Brüssel – Die Wettbewerbshüter der EU haben ihr Nein zur Fusion zwischen dem deutschen Industriekonzern Thyssenkrupp und dem indischen Konkurrenten Tata Steel mit der Gefahr steigender Stahlpreise begründet.
Man untersage den Zusammenschluss, „um ernsthaften Schaden von europäischen Industriekunden und Verbrauchern abzuwenden“, sagte EU-Wettbewerbskommissarin Margrethe Vestager.

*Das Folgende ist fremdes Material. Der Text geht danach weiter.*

-- pv_equiv track=rewrite | github.com/khushsi/ConceptExtractor | entity/concept_extractor.py | isInChunk
-- ===== SOURCE A (Python) =====
-- def KnuthMorrisPratt(text, pattern):
--
--     '''Yields all starting positions of copies of the pattern in the text.
-- Calling conventions are similar to string.find, but its arguments can be
-- lists or iterators, not just strings, it returns all matches, not just
-- the first one, and it does not need the whole text in memory at once.
-- Whenever it yields, it will have read the text exactly up to and including
-- the match that caused the yield.'''
--
--     # allow indexing into pattern and protect against change during yield
--     pattern = list(pattern)
--
--     # build table of shift amounts
--     shifts = [1] * (len(pattern) + 1)
--     shift = 1
--     for pos in range(len(pattern)):
--         while shift <= pos and pattern[pos] != pattern[pos-shift]:
--             shift += shifts[pos-shift]
--         shifts[pos+1] = shift
--
--     # do the actual search
--     startPos = 0
--     matchLen = 0
--     for c in text:
--         while matchLen == len(pattern) or \
--               matchLen >= 0 and pattern[matchLen] != c:
--             startPos += shifts[matchLen]
--             matchLen -= shifts[matchLen]
--         matchLen += 1
--         if matchLen == len(pattern):
--             yield startPos
--
-- def isInChunk(word,chunklist):
--     wordlist = word.split(" ")
--     if word in chunklist:
--         return True
--     if len(wordlist) > 1:
--         for chunk in chunklist:
--             listchunk = chunk.split(" ")
--             for s in KnuthMorrisPratt(listchunk,wordlist):
--                 return True
--     return False
-- ===== SOURCE B (Python) =====
-- def isInChunk(word, chunklist):
--     wordlist = word.split(" ")
--     if word in chunklist:
--         return True
--     if len(wordlist) > 1:
--         m = len(wordlist)
--         for chunk in chunklist:
--             tokens = chunk.split(" ")
--             for i in range(len(tokens) - m + 1):
--                 if tokens[i:i + m] == wordlist:
--                     return True
--     return False
-- ===== Notes on version B (the rewrite author's own statement) =====
-- stated objective: simpler
-- what changed: B drops the KnuthMorrisPratt generator (failure-table construction plus resumable streaming search) and tests the same token-subsequence predicate with a plain sliding-window slice comparison per chunk, keeping the membership fast path and the multi-token guard.
import Mathlib
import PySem

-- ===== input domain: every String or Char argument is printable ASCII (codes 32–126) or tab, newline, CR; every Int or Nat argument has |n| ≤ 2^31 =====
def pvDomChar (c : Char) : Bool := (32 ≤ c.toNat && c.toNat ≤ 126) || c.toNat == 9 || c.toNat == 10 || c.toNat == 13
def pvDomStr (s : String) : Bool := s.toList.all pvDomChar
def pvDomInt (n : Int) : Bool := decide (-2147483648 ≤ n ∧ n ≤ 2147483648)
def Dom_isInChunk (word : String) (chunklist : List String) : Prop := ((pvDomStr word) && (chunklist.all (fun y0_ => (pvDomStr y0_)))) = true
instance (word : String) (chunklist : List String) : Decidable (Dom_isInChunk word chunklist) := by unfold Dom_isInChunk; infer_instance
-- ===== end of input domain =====

-- B replaces the generator-based Knuth-Morris-Pratt token search with a plain sliding-window
-- comparison over the token lists (simpler; same predicate, proved equal below).

-- ===== PORT A =====
-- Inner `while` of the shift-table construction.  Python's `while` is ported with fuel;
-- fuel pos+2 always suffices because `shift` grows by at least 1 per pass and the loop
-- stops once shift > pos (proved below).  pattern[pos] / pattern[pos-shift] are always
-- in range here, so comparing the two `pyGet?` options is exactly Python's `!=`.
def kmpShiftLoop (pattern : List (List Char)) (shifts : List Int) (pos : Int) : Int → Nat → Int
  | shift, 0 => shift
  | shift, fuel+1 =>
    if shift ≤ pos ∧ PySem.List.pyGet? pattern pos ≠ PySem.List.pyGet? pattern (pos - shift) then
      -- shifts[pos-shift]: the index is always in range, so the default 1 is never used
      kmpShiftLoop pattern shifts pos (shift + PySem.List.pyGetD shifts (pos - shift) 1) fuel
    else shift

-- `shifts = [1]*(len(pattern)+1)` then the `for pos in range(len(pattern))` loop;
-- `shifts[pos+1] = shift` is List.set.
def kmpTable (pattern : List (List Char)) : List Int :=
  ((List.range pattern.length).foldl
    (fun (st : List Int × Int) (pos : Nat) =>
      let shift := kmpShiftLoop pattern st.1 (pos : Int) st.2 (pos + 2)
      (st.1.set (pos + 1) shift, shift))
    (List.replicate (pattern.length + 1) 1, 1)).1

-- Inner `while` of the search; fuel ml+2 always suffices (matchLen drops by ≥ 1 per pass
-- and the loop stops once matchLen < 0).  shifts[matchLen] is always in range.
def kmpSearchLoop (pattern : List (List Char)) (shifts : List Int) (c : List Char) : Int → Int → Nat → Int × Int
  | sp, ml, 0 => (sp, ml)
  | sp, ml, fuel+1 =>
    if ml = (pattern.length : Int) ∨ (0 ≤ ml ∧ PySem.List.pyGet? pattern ml ≠ some c) then
      kmpSearchLoop pattern shifts c (sp + PySem.List.pyGetD shifts ml 1)
        (ml - PySem.List.pyGetD shifts ml 1) fuel
    else (sp, ml)

-- `for s in KnuthMorrisPratt(listchunk, wordlist): return True`: the generator is run
-- only up to its first yield, i.e. this Bool; the flag freezes the state after a yield.
def kmpFirstYield (text pattern : List (List Char)) : Bool :=
  let shifts := kmpTable pattern
  (text.foldl (fun (st : Int × Int × Bool) c =>
      if st.2.2 then st else
        let r := kmpSearchLoop pattern shifts c st.1 st.2.1 (st.2.1.toNat + 2)
        (r.1, r.2 + 1, decide (r.2 + 1 = (pattern.length : Int))))
    ((0 : Int), (0 : Int), false)).2.2

def isInChunk (word : String) (chunklist : List String) : Bool :=
  let wordlist := PySem.Chars.splitOn word.toList " ".toList
  if chunklist.contains word then true
  else if wordlist.length > 1 then
    chunklist.any (fun chunk => kmpFirstYield (PySem.Chars.splitOn chunk.toList " ".toList) wordlist)
  else false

Stahl sei ein wichtiger Ausgangsstoff für Waren wie Lebensmittelkonserven und Autos. Millionen von Menschen in Europa arbeiteten in den einschlägigen Sektoren und die dort tätigen Unternehmen seien auf wettbewerbsfähige Stahlpreise angewiesen, um ihre Erzeugnisse weltweit absetzen zu können.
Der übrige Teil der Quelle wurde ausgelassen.